Start of SUPPLIED INFORMATION
-- pv_equiv track=rewrite | github.com/gloridas75/ngrsserver08 | context/engine/pattern_validator.py | validate_work_pattern
-- ===== SOURCE A (Python) =====
-- from typing import Dict, List, Tuple
--
-- def validate_work_pattern(pattern: List[str], shift_details: dict, scheme: str) -> Tuple[bool, List[str]]:
--     """
--     Validate work pattern for critical structural issues only.
--
--     Args:
--         pattern: List of shift codes (e.g., ['D','D','D','O'])
--         shift_details: Shift timing information (not used in relaxed validation)
--         scheme: Employment scheme (SchemeA, SchemeB, SchemeP)
--
--     Returns:
--         Tuple of (is_valid, list_of_violations)
--     """
--     violations = []
--
--     # Check 1: Empty pattern
--     if not pattern or len(pattern) == 0:
--         violations.append("❌ Pattern is empty - must contain at least one shift code")
--         return False, violations
--
--     # Check 2: Excessive consecutive work days (>12 without 'O')
--     # Count consecutive work days without any 'O' in pattern
--     consecutive_work_days = 0
--     max_consecutive = 0
--
--     for code in pattern:
--         if code != 'O':
--             consecutive_work_days += 1
--             max_consecutive = max(max_consecutive, consecutive_work_days)
--         else:
--             consecutive_work_days = 0
--
--     if max_consecutive > 12:
--         violations.append(
--             f"❌ Pattern has {max_consecutive} consecutive work days without any 'O' (off-day). "
--             f"Maximum allowed: 12. Add 'O' to break the sequence."
--         )
--         return False, violations
--
--     # Pattern passed critical checks
--     return True, []
-- ===== SOURCE B (Python) =====
-- from typing import Dict, List, Tuple
--
-- def validate_work_pattern(pattern: List[str], shift_details: dict, scheme: str) -> Tuple[bool, List[str]]:
--     violations = []
--
--     # Check 1: Empty pattern
--     if not pattern or len(pattern) == 0:
--         violations.append("❌ Pattern is empty - must contain at least one shift code")
--         return False, violations
--
--     # Check 2: longest stretch without 'O' = largest gap between consecutive
--     # 'O' positions (with sentinels -1 and len(pattern))
--     positions = [-1] + [i for i, code in enumerate(pattern) if code == 'O'] + [len(pattern)]
--     max_consecutive = max(b - a - 1 for a, b in zip(positions, positions[1:]))
--
--     if max_consecutive > 12:
--         violations.append(
--             f"❌ Pattern has {max_consecutive} consecutive work days without any 'O' (off-day). "
--             f"Maximum allowed: 12. Add 'O' to break the sequence."
--         )
--         return False, violations
--
--     return True, []
-- ===== Notes on version B (the rewrite author's own statement) =====
-- stated objective: alternative
-- what changed: The running counter/max scan is replaced by collecting the indices of 'O' entries (with -1 and len(pattern) sentinels) and taking the largest gap between consecutive boundary positions.
import Mathlib
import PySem

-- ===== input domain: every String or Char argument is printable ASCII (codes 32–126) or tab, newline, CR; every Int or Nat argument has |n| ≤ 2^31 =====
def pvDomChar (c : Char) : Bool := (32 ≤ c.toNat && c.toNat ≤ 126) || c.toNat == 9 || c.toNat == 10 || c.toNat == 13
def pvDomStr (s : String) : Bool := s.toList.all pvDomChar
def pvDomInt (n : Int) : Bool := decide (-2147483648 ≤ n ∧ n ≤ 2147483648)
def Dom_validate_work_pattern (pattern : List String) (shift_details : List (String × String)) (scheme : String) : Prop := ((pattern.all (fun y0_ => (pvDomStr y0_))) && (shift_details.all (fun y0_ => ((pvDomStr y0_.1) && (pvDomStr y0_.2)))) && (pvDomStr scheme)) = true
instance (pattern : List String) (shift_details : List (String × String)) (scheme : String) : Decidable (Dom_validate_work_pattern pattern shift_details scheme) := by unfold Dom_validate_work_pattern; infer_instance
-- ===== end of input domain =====

-- ===== PORT A =====
-- B replaces A's running-counter scan by collecting 'O' boundary indices and taking the
-- largest gap between consecutive boundaries (alternative decomposition, same cost).
def validate_work_pattern (pattern : List String) (shift_details : List (String × String)) (scheme : String) : Bool × List String :=
  let violations : List String := []
  if pattern.isEmpty then
    let violations := violations ++ ["❌ Pattern is empty - must contain at least one shift code"]
    (false, violations)
  else
    -- for code in pattern: running counter / running max
    let st := pattern.foldl (fun (s : Int × Int) code =>
      if code ≠ "O" then (s.1 + 1, max s.2 (s.1 + 1)) else (0, s.2)) (0, 0)
    let max_consecutive := st.2
    if max_consecutive > 12 then
      let violations := violations ++ ["❌ Pattern has " ++ PySem.Int.toStr max_consecutive ++ " consecutive work days without any 'O' (off-day). Maximum allowed: 12. Add 'O' to break the sequence."]
      (false, violations)
    else
      (true, [])

-- ===== PORT B =====
-- Python max() over the gap generator; it is always nonempty here (positions has ≥ 2
-- elements), so the [] branch is unreachable
def pyMax1 (l : List Int) : Int :=
  match l with
  | [] => 0
  | g :: gs => gs.foldl max g

def validate_work_pattern_alt (pattern : List String) (shift_details : List (String × String)) (scheme : String) : Bool × List String :=
  let violations : List String := []
  if pattern.isEmpty then
    let violations := violations ++ ["❌ Pattern is empty - must contain at least one shift code"]
    (false, violations)
  else
    let positions : List Int :=
      [(-1 : Int)] ++ ((PySem.List.enumerate pattern).filter (fun p => p.2 == "O")).map (fun p => p.1)
        ++ [(pattern.length : Int)]
    let gaps := (positions.zip positions.tail).map (fun p => p.2 - p.1 - 1)
    let max_consecutive := pyMax1 gaps
    if max_consecutive > 12 then
      let violations := violations ++ ["❌ Pattern has " ++ PySem.Int.toStr max_consecutive ++ " consecutive work days without any 'O' (off-day). Maximum allowed: 12. Add 'O' to break the sequence."]
      (false, violations)
    else
      (true, [])

-- ===== PRECONDITION & SPEC =====
def Spec_validate_work_pattern (pattern : List String) (shift_details : List (String × String)) (scheme : String) (out : Bool × List String) : Prop := out = validate_work_pattern_alt pattern shift_details scheme
instance (pattern : List String) (shift_details : List (String × String)) (scheme : String) (out : Bool × List String) : Decidable (Spec_validate_work_pattern pattern shift_details scheme out) := by unfold Spec_validate_work_pattern; infer_instance

-- ===== CLAIM (what is proved, stated in full; the proofs are below) =====
def Claim_equal_validate_work_pattern : Prop := ∀ (pattern : List String) (shift_details : List (String × String)) (scheme : String), Dom_validate_work_pattern pattern shift_details scheme → Spec_validate_work_pattern pattern shift_details scheme (validate_work_pattern pattern shift_details scheme)

-- ===== LEMMAS AND PROOFS =====

-- (p, m) = (length of the leading non-"O" run of l, max non-"O" run length in l)
def pvR (l : List String) : Int × Int :=
  match l with
  | [] => (0, 0)
  | c :: t =>
    let pm := pvR t
    if c ≠ "O" then (pm.1 + 1, max (pm.1 + 1) pm.2) else (0, pm.2)

-- "O" positions of l, as a structural recursion
def pvP (l : List String) : List Int :=
  match l with
  | [] => []
  | c :: t => (if c = "O" then [(0 : Int)] else []) ++ (pvP t).map (· + 1)

-- adjacent differences of a :: l (each minus 1)
def pvD (a : Int) (l : List Int) : List Int :=
  match l with
  | [] => []
  | b :: t => (b - a - 1) :: pvD b t

-- max gap of the boundary list a :: ps ++ [n]
def pvGaps (a : Int) (ps : List Int) (n : Int) : Int :=
  match ps with
  | [] => n - a - 1
  | p :: pt => max (p - a - 1) (pvGaps p pt n)

theorem pvR_nonneg (l : List String) : 0 ≤ (pvR l).1 ∧ (pvR l).1 ≤ (pvR l).2 := by
  induction l with
  | nil => simp [pvR]
  | cons c t ih => simp only [pvR]; split <;> simp <;> omega

-- A-side scan characterisation
theorem pvA_scan (l : List String) : ∀ cur mx : Int, 0 ≤ cur → cur ≤ mx →
    (l.foldl (fun (s : Int × Int) code =>
      if code ≠ "O" then (s.1 + 1, max s.2 (s.1 + 1)) else (0, s.2)) (cur, mx)).2
    = max mx (max (cur + (pvR l).1) (pvR l).2) := by
  induction l with
  | nil => intro cur mx h1 h2; simp [pvR]; omega
  | cons c t ih =>
    intro cur mx h1 h2
    have hr := pvR_nonneg t
    by_cases hc : c = "O"
    · rw [List.foldl_cons, show (if c ≠ "O" then (cur + 1, max mx (cur + 1)) else ((0:Int), mx)) = ((0:Int), mx) by simp [hc]]
      rw [ih 0 mx (le_refl 0) (by omega)]
      simp only [pvR, hc, ne_eq, not_true_eq_false, if_false]
      omega
    · rw [List.foldl_cons, show (if c ≠ "O" then (cur + 1, max mx (cur + 1)) else ((0:Int), mx)) = (cur + 1, max mx (cur + 1)) by simp [hc]]
      rw [ih (cur + 1) (max mx (cur + 1)) (by omega) (by omega)]
      simp only [pvR, if_pos (by simpa using hc)]
      omega

-- B-side: enumerate/filter/map positions = pvP
theorem pvP_enum (l : List String) : ∀ s : Int,
    ((PySem.List.enumerate l s).filter (fun p => p.2 == "O")).map (fun p => p.1)
    = (pvP l).map (· + s) := by
  induction l with
  | nil => intro s; simp [PySem.List.enumerate_nil, pvP]
  | cons c t ih =>
    intro s
    rw [PySem.List.enumerate_cons]
    by_cases hc : c = "O"
    · have hP : pvP (c :: t) = 0 :: (pvP t).map (· + 1) := by simp [pvP, hc]
      rw [List.filter_cons_of_pos (by simp [hc]), List.map_cons, ih (s + 1), hP,
        List.map_cons, List.map_map]
      congr 1
      · simp
      · apply List.map_congr_left
        intro x _
        simp only [Function.comp_apply]
        omega
    · have hP : pvP (c :: t) = (pvP t).map (· + 1) := by simp [pvP, hc]
      rw [List.filter_cons_of_neg (by simp [hc]), ih (s + 1), hP, List.map_map]
      apply List.map_congr_left
      intro x _
      simp only [Function.comp_apply]
      omega

theorem pvD_zip (l : List Int) : ∀ a : Int,
    ((a :: l).zip l).map (fun p => p.2 - p.1 - 1) = pvD a l := by
  induction l with
  | nil => intro a; simp [pvD]
  | cons b t ih => intro a; simp [pvD, ih b]

theorem foldl_max_max (l : List Int) : ∀ x y : Int,
    l.foldl max (max x y) = max x (l.foldl max y) := by
  induction l with
  | nil => intro x y; simp
  | cons b t ih =>
    intro x y
    simp only [List.foldl_cons]
    rw [max_assoc, ih]

theorem pvD_ne_nil (pt : List Int) (p n : Int) : pvD p (pt ++ [n]) ≠ [] := by
  cases pt <;> simp [pvD]

theorem pvD_gaps (ps : List Int) : ∀ a n : Int,
    pyMax1 (pvD a (ps ++ [n])) = pvGaps a ps n := by
  induction ps with
  | nil => intro a n; simp [pvD, pvGaps, pyMax1]
  | cons p pt ih =>
    intro a n
    rw [List.cons_append, show pvD a (p :: (pt ++ [n])) = (p - a - 1) :: pvD p (pt ++ [n]) from rfl]
    cases h : pvD p (pt ++ [n]) with
    | nil => exact absurd h (pvD_ne_nil pt p n)
    | cons g gs =>
      simp only [pyMax1, List.foldl_cons]
      rw [foldl_max_max gs (p - a - 1) g]
      have := ih p n
      rw [h] at this
      simp only [pyMax1] at this
      rw [this]
      simp [pvGaps]

theorem pvGaps_shift1 (ps : List Int) : ∀ a n : Int,
    pvGaps a (ps.map (· + 1)) (n + 1) = pvGaps (a - 1) ps n := by
  induction ps with
  | nil => intro a n; simp [pvGaps]; omega
  | cons p pt ih =>
    intro a n
    simp only [List.map_cons, pvGaps]
    rw [ih (p + 1) n]
    congr 1
    · omega
    · congr 1; omega

theorem pvGaps_main (l : List String) : ∀ a : Int, 0 ≤ a →
    pvGaps (-a - 1) (pvP l) (l.length : Int) = max (a + (pvR l).1) (pvR l).2 := by
  induction l with
  | nil => intro a ha; simp [pvP, pvR, pvGaps]; omega
  | cons c t ih =>
    intro a ha
    have hr := pvR_nonneg t
    have hlen : ((c :: t).length : Int) = (t.length : Int) + 1 := by
      simp [List.length_cons]
    by_cases hc : c = "O"
    · have hP : pvP (c :: t) = 0 :: (pvP t).map (· + 1) := by simp [pvP, hc]
      rw [hP, hlen]
      simp only [pvGaps]
      rw [pvGaps_shift1 (pvP t) 0 (t.length : Int)]
      rw [show (0 - 1 : Int) = -(0 : Int) - 1 by ring]
      rw [ih 0 (le_refl 0)]
      simp only [pvR, hc, ne_eq, not_true_eq_false, if_false]
      omega
    · have hP : pvP (c :: t) = (pvP t).map (· + 1) := by simp [pvP, hc]
      rw [hP, hlen]
      rw [pvGaps_shift1 (pvP t) (-a - 1) (t.length : Int)]
      rw [show (-a - 1 - 1 : Int) = -(a + 1) - 1 by ring]
      rw [ih (a + 1) (by omega)]
      simp only [pvR, if_pos (by simpa using hc)]
      omega

theorem pv_same_max (pattern : List String) :
    (pattern.foldl (fun (s : Int × Int) code =>
      if code ≠ "O" then (s.1 + 1, max s.2 (s.1 + 1)) else (0, s.2)) ((0 : Int), (0 : Int))).2
    = pyMax1 ((([(-1 : Int)] ++ ((PySem.List.enumerate pattern).filter (fun p => p.2 == "O")).map (fun p => p.1) ++ [(pattern.length : Int)]).zip
          ([(-1 : Int)] ++ ((PySem.List.enumerate pattern).filter (fun p => p.2 == "O")).map (fun p => p.1) ++ [(pattern.length : Int)]).tail).map
          (fun p => p.2 - p.1 - 1)) := by
  have hr := pvR_nonneg pattern
  rw [pvA_scan pattern 0 0 (le_refl 0) (le_refl 0)]
  have hp : ((PySem.List.enumerate pattern).filter (fun p => p.2 == "O")).map (fun p => p.1) = pvP pattern := by
    rw [pvP_enum pattern 0]; simp
  rw [hp]
  have hzip : (([(-1 : Int)] ++ pvP pattern ++ [(pattern.length : Int)]).zip
      (([(-1 : Int)] ++ pvP pattern ++ [(pattern.length : Int)]).tail)).map (fun p => p.2 - p.1 - 1)
      = pvD (-1) (pvP pattern ++ [(pattern.length : Int)]) := by
    have h := pvD_zip (pvP pattern ++ [(pattern.length : Int)]) (-1)
    simpa using h
  rw [hzip, pvD_gaps (pvP pattern) (-1) (pattern.length : Int)]
  rw [show (-1 : Int) = -(0 : Int) - 1 by ring]
  rw [pvGaps_main pattern 0 (le_refl 0)]
  omega

-- ===== VERDICT (by name: the statement is the Claim_ definition above) =====
theorem validate_work_pattern_spec : Claim_equal_validate_work_pattern := by
  intro pattern shift_details scheme _
  unfold Spec_validate_work_pattern validate_work_pattern validate_work_pattern_alt
  by_cases h : pattern.isEmpty
  · simp [h]
  · simp only [h, Bool.false_eq_true, if_false]
    rw [pv_same_max pattern]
End of SUPPLIED INFORMATION
*EXERCISE PROMPT*.
From the records above, copy every line that includes the word "Decidable".

*WRITTEN RESPONSE*.
instance (pattern : List String) (shift_details : List (String × String)) (scheme : String) : Decidable (Dom_validate_work_pattern pattern shift_details scheme) := by unfold Dom_validate_work_pattern; infer_instance
instance (pattern : List String) (shift_details : List (String × String)) (scheme : String) (out : Bool × List String) : Decidable (Spec_validate_work_pattern pattern shift_details scheme out) := by unfold Spec_validate_work_pattern; infer_instance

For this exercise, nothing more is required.